Commento completo di John Trapp
Giobbe 33:5
If thou canst answer me, set [thy words] in order before me, stand up.
Ver. 5. If thou canst answer me] Or, If thou canst, do thou answer me. This bold challenge, and the like confident expressions, not unlike in appearance to that of Campian, with his ten unanswerable reasons (as he accounted them), or that of Sanders, with his forty not probable reasons, but most solid demonstrations (if men would believe him) to prove, that the pope is not Antichrist, hath caused one interpreter, following Gregory, to censure Elihu, for a palpable braggadocian, full of pride and vain-glory (De visib.

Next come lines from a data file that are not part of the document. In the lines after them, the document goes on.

-- ===== PRECONDITION & SPEC =====
def Spec_replace_within_the_fragment (input_string : String) (out : String) : Prop := out = replace_within_the_fragment_alt input_string
instance (input_string : String) (out : String) : Decidable (Spec_replace_within_the_fragment input_string out) := by unfold Spec_replace_within_the_fragment; infer_instance

-- ===== CLAIM (what is proved, stated in full; the proofs are below) =====
def Claim_equal_replace_within_the_fragment : Prop := ∀ (input_string : String), Dom_replace_within_the_fragment input_string → Spec_replace_within_the_fragment input_string (replace_within_the_fragment input_string)

-- ===== LEMMAS AND PROOFS =====

def pvRepl (c : Char) : Char := if c = 'h' then 'H' else c

/-- A's loop body, named so the fold characterization can be stated once. -/
def pvStep (cnt : Nat) (acc : Nat × List Char) (ch : Char) : Nat × List Char :=
  if ch = 'h' then
    if acc.1 + 1 = 1 ∨ acc.1 + 1 = cnt then (acc.1 + 1, acc.2 ++ [ch])
    else (acc.1 + 1, acc.2 ++ ['H'])
  else (acc.1, acc.2 ++ [ch])

/-- The output A's loop appends from counter state `c` (total count `cnt`). -/
def pvG (cnt : Nat) : Nat → List Char → List Char
  | _, [] => []
  | c, x :: xs =>
    if x = 'h' then
      (if c + 1 = 1 ∨ c + 1 = cnt then x else 'H') :: pvG cnt (c + 1) xs
    else x :: pvG cnt c xs

lemma pvG_nil (cnt c : Nat) : pvG cnt c [] = [] := rfl

lemma pvG_cons (cnt c : Nat) (x : Char) (xs : List Char) :
    pvG cnt c (x :: xs)
      = if x = 'h' then (if c + 1 = 1 ∨ c + 1 = cnt then x else 'H') :: pvG cnt (c + 1) xs
        else x :: pvG cnt c xs := rfl

lemma pvFoldA (cnt : Nat) : ∀ (xs : List Char) (c : Nat) (a : List Char),
    xs.foldl (pvStep cnt) (c, a) = (c + xs.count 'h', a ++ pvG cnt c xs) := by
  intro xs
  induction xs with
  | nil => intro c a; simp [pvG]
  | cons x xs ih =>
    intro c a
    rw [List.foldl_cons]
    by_cases hx : x = 'h'
    · subst hx
      by_cases hk : c + 1 = 1 ∨ c + 1 = cnt
      · rw [show pvStep cnt (c, a) 'h' = (c + 1, a ++ ['h']) from by
            unfold pvStep; rw [if_pos rfl, if_pos hk]]
        rw [ih, pvG_cons, if_pos rfl, if_pos hk]
        refine Prod.ext ?_ ?_
        · simp [List.count_cons]; omega
        · simp
      · rw [show pvStep cnt (c, a) 'h' = (c + 1, a ++ ['H']) from by
            unfold pvStep; rw [if_pos rfl, if_neg hk]]
        rw [ih, pvG_cons, if_pos rfl, if_neg hk]
        refine Prod.ext ?_ ?_
        · simp [List.count_cons]; omega
        · simp
    · rw [show pvStep cnt (c, a) x = (c, a ++ [x]) from by
          unfold pvStep; rw [if_neg hx]]
      rw [ih, pvG_cons, if_neg hx]
      refine Prod.ext ?_ ?_
      · simp [List.count_cons, hx]
      · simp

lemma pvG_no_h (cnt : Nat) : ∀ (c : Nat) (xs : List Char), 'h' ∉ xs → pvG cnt c xs = xs := by
  intro c xs
  induction xs generalizing c with
  | nil => intro _; rfl
  | cons x xs ih =>
    intro h
    have hx : x ≠ 'h' := by intro hx; exact h (by simp [hx])
    rw [pvG_cons, if_neg hx, ih c (by intro hm; exact h (by simp [hm]))]

lemma pvG_append (cnt : Nat) : ∀ (u v : List Char) (c : Nat),
    pvG cnt c (u ++ v) = pvG cnt c u ++ pvG cnt (c + u.count 'h') v := by
  intro u
  induction u with
  | nil => intro v c; simp [pvG]
  | cons x xs ih =>
    intro v c
    by_cases hx : x = 'h'
    · subst hx
      rw [List.cons_append, pvG_cons, pvG_cons, if_pos rfl, if_pos rfl, ih]
      rw [show c + List.count 'h' ('h' :: xs) = c + 1 + List.count 'h' xs from by
        simp [List.count_cons]; omega]
      simp
    · rw [List.cons_append, pvG_cons, pvG_cons, if_neg hx, if_neg hx, ih]
      rw [show c + List.count 'h' (x :: xs) = c + List.count 'h' xs from by
        simp [List.count_cons, hx]]
      simp

lemma pvG_mid (cnt : Nat) : ∀ (q : List Char) (c : Nat), 1 ≤ c → c + q.count 'h' < cnt →
    pvG cnt c q = q.map pvRepl := by
  intro q
  induction q with
  | nil => intro c _ _; simp [pvG]
  | cons x xs ih =>
    intro c h1 h2
    by_cases hx : x = 'h'
    · subst hx
      have hcnt : 1 + List.count 'h' xs + c < cnt := by
        simp [List.count_cons] at h2; omega
      have hne : ¬ (c + 1 = 1 ∨ c + 1 = cnt) := by omega
      rw [pvG_cons, if_pos rfl, if_neg hne, ih (c + 1) (by omega) (by omega)]
      simp [pvRepl]
    · have h2' : c + xs.count 'h' < cnt := by
        simp [List.count_cons, hx] at h2; omega
      rw [pvG_cons, if_neg hx, ih c h1 h2']
      simp [pvRepl, hx]

lemma pvPrefixOf_h (xs : List Char) : (['h'].isPrefixOf xs) = (xs.head? == some 'h') := by
  cases xs with
  | nil => rfl
  | cons x t => simp [List.isPrefixOf, BEq.comm]

lemma pvCount_go (fuel : Nat) : ∀ (l : List Char) (acc : Nat), l.length ≤ fuel →
    PySem.Chars.count.go ['h'] fuel l acc = acc + l.count 'h' := by
  induction fuel with
  | zero =>
    intro l acc h
    have : l = [] := by cases l <;> simp_all
    subst this; simp [PySem.Chars.count.go]
  | succ fuel ih =>
    intro l acc h
    cases l with
    | nil => simp [PySem.Chars.count.go]
    | cons x t =>
      have ht : t.length ≤ fuel := by simpa using Nat.lt_succ_iff.mp (by simpa using h)
      by_cases hx : x = 'h'
      · subst hx
        rw [PySem.Chars.count.go]
        simp only [pvPrefixOf_h]
        simp [ih t (acc + 1) ht, List.count_cons]
        omega
      · rw [PySem.Chars.count.go]
        simp only [pvPrefixOf_h]
        simp [hx, ih t acc ht, List.count_cons]

lemma pvCount_char (l : List Char) : PySem.Chars.count l ['h'] = l.count 'h' := by
  simp [PySem.Chars.count, pvCount_go l.length l 0 le_rfl]

lemma pvFind_go (p : List Char) : ∀ (k : Nat) (q : List Char), 'h' ∉ p →
    PySem.Chars.find.go ['h'] (p ++ 'h' :: q) k = (k + p.length : Int) := by
  induction p with
  | nil =>
    intro k q _
    simp only [List.nil_append]
    rw [PySem.Chars.find.go]
    simp [List.isPrefixOf]
  | cons x t ih =>
    intro k q hp
    have hx : x ≠ 'h' := by intro hx; exact hp (by simp [hx])
    rw [List.cons_append, PySem.Chars.find.go]
    have hpre : (['h'].isPrefixOf (x :: (t ++ 'h' :: q))) = false := by
      simp [pvPrefixOf_h, hx]
    rw [hpre]
    simp only [Bool.false_eq_true, if_false]
    rw [ih (k + 1) q (by intro hm; exact hp (by simp [hm]))]
    simp only [List.length_cons]
    push_cast; omega

lemma pvRfind_go (s : List Char) (L : Nat) (hL : s[L]? = some 'h')
    (hAbove : ∀ i, L < i → s[i]? ≠ some 'h') :
    ∀ j, L ≤ j → PySem.Chars.rfind.go s ['h'] j = (L : Int) := by
  intro j
  induction j with
  | zero =>
    intro h
    have hL0 : L = 0 := Nat.le_zero.mp h
    subst hL0
    rw [PySem.Chars.rfind.go]
    have hpre : (['h'].isPrefixOf s) = true := by
      rw [pvPrefixOf_h]
      have : s.head? = some 'h' := by rw [← List.head?_drop (i := 0)] at hL; simpa using hL
      simp [this]
    simp [hpre]
  | succ j ih =>
    intro h
    rw [PySem.Chars.rfind.go]
    by_cases hEq : L = j + 1
    · subst hEq
      have hpre : (['h'].isPrefixOf (s.drop (j + 1))) = true := by
        rw [pvPrefixOf_h, List.head?_drop, hL]; rfl
      simp [hpre]
    · have hlt : L ≤ j := by omega
      have hpre : (['h'].isPrefixOf (s.drop (j + 1))) = false := by
        rw [pvPrefixOf_h, List.head?_drop]
        simpa using hAbove (j + 1) (by omega)
      simp [hpre, ih hlt]

lemma pvReplace_go (fuel : Nat) : ∀ (l acc : List Char), l.length ≤ fuel →
    PySem.Chars.replace.go ['h'] ['H'] fuel l acc = acc.reverse ++ l.map pvRepl := by
  induction fuel with
  | zero =>
    intro l acc h
    have : l = [] := by cases l <;> simp_all
    subst this; simp [PySem.Chars.replace.go]
  | succ fuel ih =>
    intro l acc h
    cases l with
    | nil => simp [PySem.Chars.replace.go]
    | cons x t =>
      have ht : t.length ≤ fuel := by simpa using Nat.lt_succ_iff.mp (by simpa using h)
      by_cases hx : x = 'h'
      · subst hx
        rw [PySem.Chars.replace.go]
        simp only [pvPrefixOf_h]
        simp [ih t _ ht, pvRepl]
      · rw [PySem.Chars.replace.go]
        simp only [pvPrefixOf_h]
        simp [hx, ih t _ ht, pvRepl]

lemma pvReplace_char (l : List Char) :
    PySem.Chars.replace l ['h'] ['H'] = l.map pvRepl := by
  simp [PySem.Chars.replace, pvReplace_go l.length l [] le_rfl]

lemma pvExists_first (l : List Char) (h : 'h' ∈ l) :
    ∃ p q, l = p ++ 'h' :: q ∧ 'h' ∉ p := by
  induction l with
  | nil => simp at h
  | cons x t ih =>
    by_cases hx : x = 'h'
    · exact ⟨[], t, by simp [hx], by simp⟩
    · have ht : 'h' ∈ t := by
        rcases List.mem_cons.mp h with h1 | h1
        · exact absurd h1.symm hx
        · exact h1
      obtain ⟨p, q, hpq, hp⟩ := ih ht
      refine ⟨x :: p, q, by simp [hpq], ?_⟩
      simp [hp]; exact fun hh => hx hh.symm
lemma pvExists_last (l : List Char) (h : 'h' ∈ l) :
    ∃ p q, l = p ++ 'h' :: q ∧ 'h' ∉ q := by
  induction l with
  | nil => simp at h
  | cons x t ih =>
    by_cases ht : 'h' ∈ t
    · obtain ⟨p, q, hpq, hq⟩ := ih ht
      exact ⟨x :: p, q, by simp [hpq], hq⟩
    · have hx : x = 'h' := by
        rcases List.mem_cons.mp h with h1 | h1
        · exact h1.symm
        · exact absurd h1 ht
      exact ⟨[], t, by simp [hx], ht⟩

lemma pvPortA_eq (s : String) : replace_within_the_fragment s
    = if PySem.Str.count s "h" < 3 then s
      else String.ofList ((s.toList.foldl (pvStep (PySem.Str.count s "h")) (0, ([] : List Char))).2) := rfl

lemma pvPortB_eq (s : String) : replace_within_the_fragment_alt s
    = if PySem.Str.count s "h" < 3 then s
      else PySem.Str.slice s none (some (PySem.Str.find s "h" + 1))
        ++ PySem.Str.replace (PySem.Str.slice s (some (PySem.Str.find s "h" + 1)) (some (PySem.Str.rfind s "h"))) "h" "H"
        ++ PySem.Str.slice s (some (PySem.Str.rfind s "h")) none := rfl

Monarch. libri 8). This is a hard saying, and at the best reverenter glossanda, as he said of the Pontifician laws. I think this good man is hereby no less mistaken and wronged than John Baptist was by Tertullian, who falls foul upon him in three different places, for that harmless question of his sent to our Saviour by two of his disciples (whom he sought to settle), "Art thou he that should come?" &c., Matteo 11:3, as if he himself had doubted who the person of the Messiah was.
Set thy words in order before me, stand up] A metaphor from military matters; muster up and marshal thine arguments in good array, and then stand to it; make good thy ground like a valiant soldier, who will rather die for it than stir an inch. An expression not unlike this is that of David, Salmi 5:3. In the morning will I direct (or marshal up) my prayers, and then look up; be as a spy upon a watch tower, to see what speed, and whether I get the day: military terms they are both.